The problem → Copy out the data line by line exactly, from its start to the line bearing "rw [show PySem.Dict.getD closureTable p [] = []", inclusive.

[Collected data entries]
-- one DFS step on a non-key permission equals one B step
lemma pvStep0 (p : String) (rest : List String) (v : PySem.Set String)
    (hI : pvGI p = []) (hC : pvGC p = []) (hv : pvInv v) :
    dfsA (p :: rest) v = dfsA rest (pvStep v p) ∧ pvInv (pvStep v p) := by
  have hstep : pvStep v p = PySem.Set.add v p := by
    unfold pvStep
    rw [show PySem.Dict.getD closureTable p [] = [] from hC, PySem.Set.update_nil]
  have hI' : PySem.Dict.getD impliesDict p PySem.Set.empty = [] := hI
  refine ⟨?_, ?_⟩
  · rw [dfsA_cons, hstep]
    by_cases hc : PySem.Set.contains v p
    · rw [if_pos hc, PySem.Set.add_of_mem ((PySem.Set.contains_iff v p).mp hc)]
    · rw [if_neg hc, hI']
      simp only [List.filter_nil, List.reverse_nil, List.nil_append]
  · rw [hstep]
    intro k c hkc hkm
    rcases (PySem.Set.mem_add v p k).mp hkm with hkv | rfl
    · exact (PySem.Set.mem_add v p c).mpr (Or.inl (hv k c hkc hkv))
    · rw [show pvGC k = [] from hC] at hkc
      cases hkc

-- one DFS step on a key whose implied permission is terminal equals one B step
lemma pvStep1 (p c : String) (rest : List String) (v : PySem.Set String)
    (hIp : pvGI p = [c]) (hCp : pvGC p = [c]) (hIc : pvGI c = []) (hCc : pvGC c = [])
    (hne : c ≠ p) (hv : pvInv v) :
    dfsA (p :: rest) v = dfsA rest (pvStep v p) ∧ pvInv (pvStep v p) := by
  have hstep : pvStep v p = PySem.Set.add (PySem.Set.add v p) c := by
    unfold pvStep
    rw [show PySem.Dict.getD closureTable p [] = [c] from hCp,
      PySem.Set.update_cons, PySem.Set.update_nil]
  have hIp' : PySem.Dict.getD impliesDict p PySem.Set.empty = [c] := hIp
  have hIc' : PySem.Dict.getD impliesDict c PySem.Set.empty = [] := hIc
  refine ⟨?_, ?_⟩
  · rw [dfsA_cons, hstep]
    by_cases hc : PySem.Set.contains v p
    · have hpv : p ∈ v := (PySem.Set.contains_iff v p).mp hc
      have hcv : c ∈ v := hv p c (by rw [hCp]; exact List.mem_singleton.mpr rfl) hpv
      rw [if_pos hc, PySem.Set.add_of_mem hpv, PySem.Set.add_of_mem hcv]
    · rw [if_neg hc]
      by_cases hcc : PySem.Set.contains (PySem.Set.add v p) c
      · -- c already visited
        have hca : c ∈ PySem.Set.add v p := (PySem.Set.contains_iff _ c).mp hcc
        have hcv : c ∈ v := by
          rcases (PySem.Set.mem_add v p c).mp hca with h' | h'
          · exact h'
          · exact absurd h' hne
        have hfil : ((PySem.Dict.getD impliesDict p PySem.Set.empty).filter
            (fun nxt => !(PySem.Set.contains (PySem.Set.add v p) nxt))) = [] := by
          rw [hIp']
          simp [hcv]
        rw [hfil, PySem.Set.add_of_mem hca]
        simp only [List.reverse_nil, List.nil_append]
      · have hcm : c ∉ PySem.Set.add v p := pvNotContains hcc
        have hcv : c ∉ v := fun h' => hcm ((PySem.Set.mem_add v p c).mpr (Or.inl h'))
        have hfil : ((PySem.Dict.getD impliesDict p PySem.Set.empty).filter
            (fun nxt => !(PySem.Set.contains (PySem.Set.add v p) nxt))) = [c] := by
          rw [hIp']
          simp [hcv, hne]
        rw [hfil]
        simp only [List.reverse_singleton, List.singleton_append]
        rw [dfsA_cons, if_neg hcc, hIc']
        simp only [List.filter_nil, List.reverse_nil, List.nil_append]
  · rw [hstep]
    intro k c' hkc' hkm
    rcases (PySem.Set.mem_add _ c k).mp hkm with hkm' | rfl
    · rcases (PySem.Set.mem_add v p k).mp hkm' with hkv | rfl
      · exact (PySem.Set.mem_add _ c c').mpr
          (Or.inl ((PySem.Set.mem_add v p c').mpr (Or.inl (hv k c' hkc' hkv))))
      · rw [show pvGC k = [c] from hCp] at hkc'
        rw [List.mem_singleton.mp hkc']
        exact (PySem.Set.mem_add _ c c).mpr (Or.inr rfl)
    · rw [show pvGC k = [] from hCc] at hkc'
      cases hkc'

-- one DFS step on a key whose implied permission is itself a key equals one B step
lemma pvStep2 (p c d : String) (rest : List String) (v : PySem.Set String)
    (hIp : pvGI p = [c]) (hCp : pvGC p = [c, d]) (hIc : pvGI c = [d]) (hCc : pvGC c = [d])
    (hId : pvGI d = []) (hCd : pvGC d = [])
    (hcp : c ≠ p) (hdp : d ≠ p) (hdc : d ≠ c) (hv : pvInv v) :
    dfsA (p :: rest) v = dfsA rest (pvStep v p) ∧ pvInv (pvStep v p) := by
  have hstep : pvStep v p =
      PySem.Set.add (PySem.Set.add (PySem.Set.add v p) c) d := by
    unfold pvStep
    rw [show PySem.Dict.getD closureTable p [] = [c, d] from hCp,
      PySem.Set.update_cons, PySem.Set.update_cons, PySem.Set.update_nil]
  have hIp' : PySem.Dict.getD impliesDict p PySem.Set.empty = [c] := hIp
  have hIc' : PySem.Dict.getD impliesDict c PySem.Set.empty = [d] := hIc
  have hId' : PySem.Dict.getD impliesDict d PySem.Set.empty = [] := hId
  refine ⟨?_, ?_⟩
  · rw [dfsA_cons, hstep]
    by_cases hc : PySem.Set.contains v p
    · have hpv : p ∈ v := (PySem.Set.contains_iff v p).mp hc
      have hcv : c ∈ v := hv p c (by rw [hCp]; simp) hpv
      have hdv : d ∈ v := hv p d (by rw [hCp]; simp) hpv
      rw [if_pos hc, PySem.Set.add_of_mem hpv, PySem.Set.add_of_mem hcv,
        PySem.Set.add_of_mem hdv]
    · rw [if_neg hc]
      by_cases hcc : PySem.Set.contains (PySem.Set.add v p) c
      · -- c already visited, hence d visited too (closure invariant)
        have hca : c ∈ PySem.Set.add v p := (PySem.Set.contains_iff _ c).mp hcc
        have hcv : c ∈ v := by
          rcases (PySem.Set.mem_add v p c).mp hca with h' | h'
          · exact h'
          · exact absurd h' hcp
        have hdv : d ∈ v := hv c d (by rw [hCc]; exact List.mem_singleton.mpr rfl) hcv
        have hfil : ((PySem.Dict.getD impliesDict p PySem.Set.empty).filter
            (fun nxt => !(PySem.Set.contains (PySem.Set.add v p) nxt))) = [] := by
          rw [hIp']
          simp [hcv]
        rw [hfil, PySem.Set.add_of_mem hca,
          PySem.Set.add_of_mem ((PySem.Set.mem_add v p d).mpr (Or.inl hdv))]
        simp only [List.reverse_nil, List.nil_append]
      · have hcm : c ∉ PySem.Set.add v p := pvNotContains hcc
        have hcv : c ∉ v := fun h' => hcm ((PySem.Set.mem_add v p c).mpr (Or.inl h'))
        have hfil : ((PySem.Dict.getD impliesDict p PySem.Set.empty).filter
            (fun nxt => !(PySem.Set.contains (PySem.Set.add v p) nxt))) = [c] := by
          rw [hIp']
          simp [hcv, hcp]
        rw [hfil]
        simp only [List.reverse_singleton, List.singleton_append]
        rw [dfsA_cons, if_neg hcc]
        by_cases hdd : PySem.Set.contains (PySem.Set.add (PySem.Set.add v p) c) d
        · have hda : d ∈ PySem.Set.add (PySem.Set.add v p) c := (PySem.Set.contains_iff _ d).mp hdd
          have hfil2 : ((PySem.Dict.getD impliesDict c PySem.Set.empty).filter
              (fun nxt => !(PySem.Set.contains (PySem.Set.add (PySem.Set.add v p) c) nxt))) = [] := by
            rw [hIc']
            have hdv : d ∈ v := by
              rcases (PySem.Set.mem_add _ c d).mp hda with h' | h'
              · rcases (PySem.Set.mem_add v p d).mp h' with h'' | h''
                · exact h''
                · exact absurd h'' hdp
              · exact absurd h' hdc
            simp [hdv]
          rw [hfil2, PySem.Set.add_of_mem hda]
          simp only [List.reverse_nil, List.nil_append]
        · have hdm : d ∉ PySem.Set.add (PySem.Set.add v p) c := pvNotContains hdd
          have hdv : d ∉ v := fun h' => hdm ((PySem.Set.mem_add _ c d).mpr
            (Or.inl ((PySem.Set.mem_add v p d).mpr (Or.inl h'))))
          have hfil2 : ((PySem.Dict.getD impliesDict c PySem.Set.empty).filter
              (fun nxt => !(PySem.Set.contains (PySem.Set.add (PySem.Set.add v p) c) nxt))) = [d] := by
            rw [hIc']
            simp [hdv, hdp, hdc]
          rw [hfil2]
          simp only [List.reverse_singleton, List.singleton_append]
          rw [dfsA_cons, if_neg hdd, hId']
          simp only [List.filter_nil, List.reverse_nil, List.nil_append]
  · rw [hstep]
    intro k c' hkc' hkm
    rcases (PySem.Set.mem_add _ d k).mp hkm with hkm' | rfl
    · rcases (PySem.Set.mem_add _ c k).mp hkm' with hkm'' | rfl
      · rcases (PySem.Set.mem_add v p k).mp hkm'' with hkv | rfl
        · exact (PySem.Set.mem_add _ d c').mpr (Or.inl ((PySem.Set.mem_add _ c c').mpr
            (Or.inl ((PySem.Set.mem_add v p c').mpr (Or.inl (hv k c' hkc' hkv))))))
        · rw [show pvGC k = [c, d] from hCp] at hkc'
          rcases List.mem_cons.mp hkc' with rfl | h'
          · exact (PySem.Set.mem_add _ d c').mpr (Or.inl ((PySem.Set.mem_add _ c' c').mpr (Or.inr rfl)))
          · rw [List.mem_singleton.mp h']
            exact (PySem.Set.mem_add _ d d).mpr (Or.inr rfl)
      · rw [show pvGC k = [d] from hCc] at hkc'
        rw [List.mem_singleton.mp hkc']
        exact (PySem.Set.mem_add _ d d).mpr (Or.inr rfl)
    · rw [show pvGC k = [] from hCd] at hkc'
      cases hkc'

Reply to the task →
-- one DFS step on a non-key permission equals one B step
lemma pvStep0 (p : String) (rest : List String) (v : PySem.Set String)
    (hI : pvGI p = []) (hC : pvGC p = []) (hv : pvInv v) :
    dfsA (p :: rest) v = dfsA rest (pvStep v p) ∧ pvInv (pvStep v p) := by
  have hstep : pvStep v p = PySem.Set.add v p := by
    unfold pvStep
    rw [show PySem.Dict.getD closureTable p [] = [] from hC, PySem.Set.update_nil]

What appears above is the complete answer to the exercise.